Whatever it is, he’s lost interest, and it’s very very early days. Sorry. But you’ve probably dodged a bullet.

anotherdisaster · 07/12/2019 23:09

Yes you could well be right. I hope you’re wrong but am preparing myself for the worst. I won’t be helping him financially so if that’s what he wants then nothing will come of it. I’m sitting back now with zero expectations.
I’ve had guys try to get money in a manipulative way before so I know the signs and this doesn’t feel like that. However I’m not stupid so my eyes are Wide open.

OP posts:
CatAndHisKit · 08/12/2019 01:33

I really don't think he's a scammer. I'm the same as him when stressed out especially about the money - I tend to pull away from usual level of communication. The fact he still texts a lot every day is actually good - he doesn't want to lose you, but it's going against the grain atm for him as he's trying to resolve his problems and needs to focus there. I@d give him a bit of time, for sure.

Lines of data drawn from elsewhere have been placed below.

-- pv_equiv track=rewrite | github.com/mahmoudnafifi/WDYS | vis.py | mask_text
-- ===== SOURCE A (Python) =====
-- from typing import Optional, Tuple, List
--
-- def mask_text(text: str, kernel_size: Optional[int] = 3,
--               stride: Optional[int] = 1
--               ) -> Tuple[List[str], List[Tuple[int, int]]]:
--   """Generates masked text using a sliding kernel.
--
--   Args:
--     text: Input text.
--     kernel_size: Size of the sliding kernel (words).
--     stride: Stride for sliding the kernel (words).
--
--   Returns:
--     A list of masked texts and indices of masked out words in the original text.
--   """
--   words = text.split()
--   masked_texts = []
--   masked_indices = []
--
--   for i in range(0, len(words) - kernel_size + 1, stride):
--     masked_words = [' ' * len(word) if i <= j < i + kernel_size else word for
--                     j, word in enumerate(words)]
--     masked_text = ' '.join(masked_words)
--     masked_texts.append(masked_text)
--     masked_indices.append((i, i + kernel_size))
--   return masked_texts, masked_indices
-- ===== SOURCE B (Python) =====
-- def mask_text(text, kernel_size=3, stride=1):
--   """Flat-string reimplementation: join the words once into a canonical string,
--   precompute each word's character offsets in it, and produce every masked text
--   by overwriting one contiguous character span with spaces (prefix + space run +
--   suffix of the canonical string) instead of re-joining word lists."""
--   words = text.split()
--   canonical = ' '.join(words)
--   starts = []
--   ends = []
--   pos = 0
--   for w in words:
--     starts.append(pos)
--     ends.append(pos + len(w))
--     pos = pos + len(w) + 1
--   masked_texts = []
--   masked_indices = []
--   for i in range(0, len(words) - kernel_size + 1, stride):
--     j = i + kernel_size
--     a = starts[i]
--     b = ends[j - 1]
--     masked_texts.append(canonical[:a] + ' ' * (b - a) + canonical[b:])
--     masked_indices.append((i, j))
--   return masked_texts, masked_indices
-- ===== Notes on version B (the rewrite author's own statement) =====
-- stated objective: alternative
-- what changed: B joins the words into one canonical string once, precomputes each word's character offsets in it, and emits every masked text by overwriting a single contiguous character span with spaces (string prefix + space run + string suffix), instead of A's per-window scan over all words with an index-range conditional followed by a join.
-- outside the precondition, e.g. on mask_text('a b', 0, 1): A returns (['a b', 'a b', 'a b'], [(0, 0), (1, 1), (2, 2)]), B raises IndexError; on mask_text('a b', -1, 9): A returns (['a b'], [(0, -1)]), B returns (['  b'], [(0, -1)])
import Mathlib
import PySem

AutumnConker · 08/12/2019 02:59

He sounds a mess OP. MH probs, money probs just for starters. Unfortunately I think such a person is probably ripe to cause hurt. Deliberately or accidentally. Maybe you’re a romantic, but if so you have to be careful not to over invest. If it were me I’d have been tempted to offer to lend him money just to see if he’d take it, just for my own enjoyment - of corse if he said yes I’d make up some cock and bull story about not being refused bank overdraft. Shortly after ending it.

AutumnConker · 08/12/2019 02:59

I meant ending it shortly after, sorry

anotherdisaster · 08/12/2019 08:51

@CatAndHisKit this is what I’ve been thinking but the part I can’t get my head around is why he can’t just say “I’ve got some shit going on so sorry if I’m not myself” or something....
and yes he sounds a mess with MH and money issues so I know things don’t look great. Deep down I’m hoping things smooth out over the next few weeks but, I’m not getting my hopes up.